Long running branches are a bad idea. Try not to do that.

Not everything in a long running branch can be merged; selective things will
end up cherry-picked (which is a generalization of rebase). Suppose the trunk
maintainers like 75% of what was done in the branch. They might go through the
commits one by one and take what is relevant.

When you merge a branch, and want to follow a good SCM process, you must treat
it as a closed topic; do not commit anything more to that branch. Start a new
branch, even for a closely-related continuation of the same work.

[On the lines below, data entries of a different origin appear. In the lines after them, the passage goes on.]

-- pv_equiv track=rewrite | github.com/tail-event/advent-of-code | aoc2023/aoc_py/aoc1/aoc12.py | find_matching_digits
-- ===== SOURCE A (Python) =====
-- import string
-- from typing import Optional
--
-- num_mapping = {
--     "one": 1,
--     "two": 2,
--     "three": 3,
--     "four": 4,
--     "five": 5,
--     "six": 6,
--     "seven": 7,
--     "eight": 8,
--     "nine": 9,
-- }
--
-- num_reverse_mapping = {"".join(reversed(k)): v for k, v in num_mapping.items()}
--
-- def find_matching_digits(s: str, i: int, reverse: bool) -> Optional[int]:
--     """Find first matching digit in string.
--
--     Find first matching digit in string starting from a given index.
--     This function can identify digits that are spelled out with letters.
--
--     Examples:
--         >>> find_matching_digits("xtwone3four", 0, reverse=False)
--         None
--         >>> find_matching_digits("xtwone3four", 1, reverse=False)
--         2
--         >>> find_matching_digits("xtwone3four", 10, reverse=True)
--         4
--
--     Args:
--         s (str): the string.
--         i (int): the starting index.
--         reverse (bool): whether to find a match from right to left.
--
--     Returns:
--         Optional[int]: matching digit, if found.
--     """
--     if s[i] in string.digits:
--         return int(s[i])
--
--     mapping = num_reverse_mapping if reverse else num_mapping
--     matching = list(mapping.keys())
--     matching_idx = 0
--     while True:
--         new_matching = []
--         for num_s in matching:
--             if matching_idx < len(num_s):
--                 if num_s[matching_idx] == s[i + matching_idx * (-1 if reverse else 1)]:
--                     if len(num_s) - 1 == matching_idx:
--                         return mapping[num_s]
--                     new_matching.append(num_s)
--
--         matching = new_matching
--         matching_idx += 1
--         if not matching:
--             return None
-- ===== SOURCE B (Python) =====
-- import string
--
-- num_mapping = {
--     "one": 1, "two": 2, "three": 3, "four": 4, "five": 5,
--     "six": 6, "seven": 7, "eight": 8, "nine": 9,
-- }
-- num_reverse_mapping = {"".join(reversed(k)): v for k, v in num_mapping.items()}
--
--
-- def find_matching_digits(s, i, reverse):
--     if s[i] in string.digits:
--         return int(s[i])
--     step = -1 if reverse else 1
--     mapping = num_reverse_mapping if reverse else num_mapping
--     for word, value in mapping.items():
--         if all(word[k] == s[i + k * step] for k in range(len(word))):
--             return value
--     return None
-- ===== Notes on version B (the rewrite author's own statement) =====
-- stated objective: idiomatic
-- what changed: A prunes a breadth-first list of all still-matching spelled-out words level by level inside a while-loop; B simply iterates over the mapping once and tests each word character-by-character with a short-circuiting all(), using the same index expression so exceptions and wraparound are preserved.
import Mathlib
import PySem
-- the inner loops of A and B advance the same model together
theorem pv_loop2 (gene_list : List String) (dic : List (String × List (String × Int))) (gene : String) :
    ∀ (L : List String) (df : PySem.Dict String (PySem.Dict String Int)) (order : List String),
      pvMod gene_list dic df order →
      pvMod gene_list dic
        ((L.filter (fun x => !(pvDic0 gene_list dic).keys.contains x)).foldl
          (pvAI gene_list dic ((pvDic0 gene_list dic).keys.erase gene)) df)
        (L.foldl (pvP1I gene_list dic gene) order) := by
  intro L
  induction L with
  | nil => intro df order h; exact h
  | cons x L ih =>
    intro df order hMod
    by_cases hxc : x ∈ pvCore gene_list dic
    · have hpc : (pvDic0 gene_list dic).keys.contains x = true := by
        rw [pv_keys0]; exact List.contains_iff_mem.2 hxc
      have hgate : (PySem.Set.ofList (pvCore gene_list dic)).contains x = true :=
        (PySem.Set.contains_iff _ _).2 ((PySem.Set.mem_ofList _ _).2 hxc)
      have hB : pvP1I gene_list dic gene order x = order := by
        unfold pvP1I; rw [hgate]; simp
      have hfilter : (x :: L).filter (fun x => !(pvDic0 gene_list dic).keys.contains x)
          = L.filter (fun x => !(pvDic0 gene_list dic).keys.contains x) := by
        rw [List.filter_cons, hpc]; simp
      rw [hfilter, List.foldl_cons, hB]
      exact ih df order hMod
    · have hpc : (pvDic0 gene_list dic).keys.contains x = false := by
        rw [pv_keys0]; exact Bool.eq_false_iff.mpr (fun h => hxc (List.contains_iff_mem.1 h))
      have hgate : (PySem.Set.ofList (pvCore gene_list dic)).contains x = false :=
        Bool.eq_false_iff.mpr (fun h => hxc ((PySem.Set.mem_ofList _ _).1 ((PySem.Set.contains_iff _ _).1 h)))
      have hfilter : (x :: L).filter (fun x => !(pvDic0 gene_list dic).keys.contains x)
          = x :: L.filter (fun x => !(pvDic0 gene_list dic).keys.contains x) := by
        rw [List.filter_cons, hpc]; simp
      rw [hfilter, List.foldl_cons, List.foldl_cons]
      by_cases hxo : x ∈ order
      · have hxcont : order.contains x = true := List.contains_iff_mem.2 hxo
        have hB : pvP1I gene_list dic gene order x = order := by
          unfold pvP1I; rw [hgate, hxcont]; simp
        rw [hB, pv_satStep gene_list dic x df order _ hMod hxo]
        exact ih df order hMod
      · have hxcont : order.contains x = false :=
          Bool.eq_false_iff.mpr (fun h => hxo (List.contains_iff_mem.1 h))
        cases hcond : (pvT gene_list dic x).any (fun j => j != gene) with
        | false =>
          have hA : pvAI gene_list dic ((pvDic0 gene_list dic).keys.erase gene) df x = df := by
            unfold pvAI
            rw [if_neg]
            intro h
            rw [(pv_cond_iff gene_list dic x gene)] at h
            rw [h] at hcond; cases hcond
          have hB : pvP1I gene_list dic gene order x = order := by
            unfold pvP1I; rw [hgate, hxcont, hcond]; simp
          rw [hA, hB]
          exact ih df order hMod
        | true =>
          have hA : pvAI gene_list dic ((pvDic0 gene_list dic).keys.erase gene) df x
              = (pvT gene_list dic x).foldl (pvAJ (pvDic dic) x) (df.insert x (pvV gene_list dic x)) := by
            unfold pvAI
            rw [if_pos ((pv_cond_iff gene_list dic x gene).2 hcond)]
            show List.foldl (pvAJ (pvDic dic) x) ((df.insert x (pvV gene_list dic x))) (pvV gene_list dic x).keys = _
            rw [pv_V_keys]
          have hB : pvP1I gene_list dic gene order x = order ++ [x] := by
            unfold pvP1I; rw [hgate, hxcont, hcond]; simp
          rw [hA, hB]
          exact ih _ _ (pv_acceptStep gene_list dic x df order hMod hxc hxo)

The correct way to merge a branch is to rework every single commit onto the
new baseline. That is true whether that rework is represented as a merge, or a
cherry-pick. Therefore, we can't avoid the issue that every change turns into
a new object with a different hash.

What we can do is put tracking information in the commit message to correlate
these together. The Gerrit review system uses a Change-Id: line for this. Each
commit has random ID which is not a content digest; it stays the same across
cherry picks.

If I'm debugging a problem on trunk T, across some commits that came from a
branch R, I do not care what those commits looked like in R. Only in a very
rare case will I be interested how a change looked like there. I want every
commit that came from R to be reworked on T, as if it was originally developed
on T. If I find the problem and have a hunch that it was introduced during the
merge, then I might out of curiosity find the commit's cousin in the original
R branch just to see how it looked like there. Other than that, I'm shipping
T, not R, so that's what I'm debugging.